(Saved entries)
-- ---- LIS: patience tails length equals the quadratic DP's best ----
-- getD facts

theorem pv_pairwise_getD {tl : List Int} (hs : tl.Pairwise (· < ·)) {p q : Nat}
    (hpq : p < q) (hq : q < tl.length) : tl.getD p 0 < tl.getD q 0 := by
  have h := List.pairwise_iff_getElem.mp hs p q (by omega) hq hpq
  rwa [List.getD_eq_getElem _ _ (by omega), List.getD_eq_getElem _ _ hq]

-- inner max-scan characterization
theorem pv_innerMax (a dp : List Int) (x : Int) (L : Nat) :
    0 ≤ ((PySem.List.pyRange 0 (L : Int) 1).foldl (fun m j =>
        if PySem.List.pyGetD a j 0 < x ∧ m < PySem.List.pyGetD dp j 0
        then PySem.List.pyGetD dp j 0 else m) 0) ∧
      (∀ j : Nat, j < L → a.getD j 0 < x → dp.getD j 0 ≤
        ((PySem.List.pyRange 0 (L : Int) 1).foldl (fun m j =>
          if PySem.List.pyGetD a j 0 < x ∧ m < PySem.List.pyGetD dp j 0
          then PySem.List.pyGetD dp j 0 else m) 0)) ∧
      (((PySem.List.pyRange 0 (L : Int) 1).foldl (fun m j =>
          if PySem.List.pyGetD a j 0 < x ∧ m < PySem.List.pyGetD dp j 0
          then PySem.List.pyGetD dp j 0 else m) 0) = 0 ∨
        ∃ j : Nat, j < L ∧ a.getD j 0 < x ∧ dp.getD j 0 =
          ((PySem.List.pyRange 0 (L : Int) 1).foldl (fun m j =>
            if PySem.List.pyGetD a j 0 < x ∧ m < PySem.List.pyGetD dp j 0
            then PySem.List.pyGetD dp j 0 else m) 0)) := by
  induction L with
  | zero => simp [PySem.List.pyRange_one_eq_nil]
  | succ L ih =>
    have hcast : ((L + 1 : Nat) : Int) = (L : Int) + 1 := by push_cast; ring
    rw [hcast, PySem.List.pyRange_one_succ_right (by positivity), List.foldl_append]
    simp only [List.foldl_cons, List.foldl_nil]
    obtain ⟨ih0, ihmax, ihwit⟩ := ih
    set F := (PySem.List.pyRange 0 (L : Int) 1).foldl (fun m j =>
      if PySem.List.pyGetD a j 0 < x ∧ m < PySem.List.pyGetD dp j 0
      then PySem.List.pyGetD dp j 0 else m) 0 with hF
    by_cases hc : a.getD L 0 < x ∧ F < dp.getD L 0
    · rw [if_pos (by simpa using hc)]
      simp only [PySem.List.pyGetD_natCast]
      refine ⟨by omega, ?_, Or.inr ⟨L, by omega, hc.1, rfl⟩⟩
      intro j hj hja
      rcases Nat.lt_or_ge j L with h | h
      · exact le_trans (ihmax j h hja) (le_of_lt hc.2)
      · have : j = L := by omega
        subst this; exact le_refl _
    · rw [if_neg (by simpa using hc)]
      refine ⟨ih0, ?_, ?_⟩
      · intro j hj hja
        rcases Nat.lt_or_ge j L with h | h
        · exact ihmax j h hja
        · have : j = L := by omega
          subst this
          rcases Classical.em (a.getD j 0 < x) with _ | hx
          · omega
          · exact absurd hja hx
      · rcases ihwit with h | ⟨j, hj, hja, hdj⟩
        · exact Or.inl h
        · exact Or.inr ⟨j, by omega, hja, hdj⟩

theorem pv_findPos_unfold (lst : List Int) (v lo hi : Int) (h : lo < hi) :
    findPositionLoop lst v lo hi =
      if PySem.List.pyGetD lst (PySem.Int.floordiv (lo + hi) 2) 0 < v
      then findPositionLoop lst v (PySem.Int.floordiv (lo + hi) 2 + 1) hi
      else findPositionLoop lst v lo (PySem.Int.floordiv (lo + hi) 2) := by
  rw [findPositionLoop]
  simp [h]

theorem pv_findPos_base (lst : List Int) (v lo hi : Int) (h : ¬ lo < hi) :
    findPositionLoop lst v lo hi = lo := by
  rw [findPositionLoop]
  simp [h]

theorem pv_findPos_aux (tl : List Int) (x : Int) (hs : tl.Pairwise (· < ·)) :
    ∀ (fuel lo hi : Nat), hi - lo ≤ fuel → lo ≤ hi → hi ≤ tl.length →
    (∀ k, k < lo → tl.getD k 0 < x) → (∀ k, hi ≤ k → k < tl.length → x ≤ tl.getD k 0) →
    ∃ c : Nat, findPositionLoop tl x lo hi = (c : Int) ∧ lo ≤ c ∧ c ≤ hi ∧
      (∀ k, k < c → tl.getD k 0 < x) ∧ (∀ k, c ≤ k → k < tl.length → x ≤ tl.getD k 0) := by
  intro fuel
  induction fuel with
  | zero =>
    intro lo hi hfuel hlh hhi hlow hhigh
    have : lo = hi := by omega
    subst this
    exact ⟨lo, pv_findPos_base tl x _ _ (by omega), le_refl _, le_refl _, hlow, hhigh⟩
  | succ fuel ih =>
    intro lo hi hfuel hlh hhi hlow hhigh
    rcases Nat.eq_or_lt_of_le hlh with heq | hlt
    · subst heq
      exact ⟨lo, pv_findPos_base tl x _ _ (by omega), le_refl _, le_refl _, hlow, hhigh⟩
    · have hcast : ((lo : Int) + (hi : Int)) = ((lo + hi : Nat) : Int) := by push_cast; ring
      have hfd : PySem.Int.floordiv ((lo : Int) + (hi : Int)) 2 = (((lo + hi) / 2 : Nat) : Int) := by
        rw [hcast]; exact_mod_cast PySem.Int.floordiv_natCast (lo + hi) 2
      rw [pv_findPos_unfold tl x _ _ (by exact_mod_cast hlt)]
      simp only [hfd, PySem.List.pyGetD_natCast]
      set midN := (lo + hi) / 2 with hmid
      have hmlo : lo ≤ midN := by omega
      have hmhi : midN < hi := by omega
      by_cases hb : tl.getD midN 0 < x
      · rw [if_pos hb]
        have hlow' : ∀ k, k < midN + 1 → tl.getD k 0 < x := by
          intro k hk
          rcases Nat.lt_or_ge k lo with h | h
          · exact hlow k h
          · rcases Nat.lt_or_ge k midN with h2 | h2
            · exact lt_trans (pv_pairwise_getD hs h2 (by omega)) hb
            · have : k = midN := by omega
              subst this; exact hb
        obtain ⟨c, hcE, hc1, hc2, hc3, hc4⟩ := ih (midN + 1) hi (by omega) (by omega) hhi hlow' hhigh
        have hc : ((midN : Int) + 1) = ((midN + 1 : Nat) : Int) := by push_cast; ring
        rw [hc]
        exact ⟨c, hcE, by omega, hc2, hc3, hc4⟩
      · rw [if_neg hb]
        have hhigh' : ∀ k, midN ≤ k → k < tl.length → x ≤ tl.getD k 0 := by
          intro k hk hkl
          rcases Nat.lt_or_ge k hi with h | h
          · rcases Nat.eq_or_lt_of_le hk with h2 | h2
            · subst h2; omega
            · have : tl.getD midN 0 < tl.getD k 0 := pv_pairwise_getD hs h2 hkl
              omega
          · exact hhigh k h hkl
        obtain ⟨c, hcE, hc1, hc2, hc3, hc4⟩ := ih lo midN (by omega) (by omega) (by omega) hlow hhigh'
        exact ⟨c, hcE, hc1, by omega, hc3, hc4⟩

### Work request
Of the lines above, retype only those from the line containing "rwa [List.getD_eq_getElem _" through the line containing "hja) (le_of_lt hc.2)", including both, exactly.

### Your response
  rwa [List.getD_eq_getElem _ _ (by omega), List.getD_eq_getElem _ _ hq]

-- inner max-scan characterization
theorem pv_innerMax (a dp : List Int) (x : Int) (L : Nat) :
    0 ≤ ((PySem.List.pyRange 0 (L : Int) 1).foldl (fun m j =>
        if PySem.List.pyGetD a j 0 < x ∧ m < PySem.List.pyGetD dp j 0
        then PySem.List.pyGetD dp j 0 else m) 0) ∧
      (∀ j : Nat, j < L → a.getD j 0 < x → dp.getD j 0 ≤
        ((PySem.List.pyRange 0 (L : Int) 1).foldl (fun m j =>
          if PySem.List.pyGetD a j 0 < x ∧ m < PySem.List.pyGetD dp j 0
          then PySem.List.pyGetD dp j 0 else m) 0)) ∧
      (((PySem.List.pyRange 0 (L : Int) 1).foldl (fun m j =>
          if PySem.List.pyGetD a j 0 < x ∧ m < PySem.List.pyGetD dp j 0
          then PySem.List.pyGetD dp j 0 else m) 0) = 0 ∨
        ∃ j : Nat, j < L ∧ a.getD j 0 < x ∧ dp.getD j 0 =
          ((PySem.List.pyRange 0 (L : Int) 1).foldl (fun m j =>
            if PySem.List.pyGetD a j 0 < x ∧ m < PySem.List.pyGetD dp j 0
            then PySem.List.pyGetD dp j 0 else m) 0)) := by
  induction L with
  | zero => simp [PySem.List.pyRange_one_eq_nil]
  | succ L ih =>
    have hcast : ((L + 1 : Nat) : Int) = (L : Int) + 1 := by push_cast; ring
    rw [hcast, PySem.List.pyRange_one_succ_right (by positivity), List.foldl_append]
    simp only [List.foldl_cons, List.foldl_nil]
    obtain ⟨ih0, ihmax, ihwit⟩ := ih
    set F := (PySem.List.pyRange 0 (L : Int) 1).foldl (fun m j =>
      if PySem.List.pyGetD a j 0 < x ∧ m < PySem.List.pyGetD dp j 0
      then PySem.List.pyGetD dp j 0 else m) 0 with hF
    by_cases hc : a.getD L 0 < x ∧ F < dp.getD L 0
    · rw [if_pos (by simpa using hc)]
      simp only [PySem.List.pyGetD_natCast]
      refine ⟨by omega, ?_, Or.inr ⟨L, by omega, hc.1, rfl⟩⟩
      intro j hj hja
      rcases Nat.lt_or_ge j L with h | h
      · exact le_trans (ihmax j h hja) (le_of_lt hc.2)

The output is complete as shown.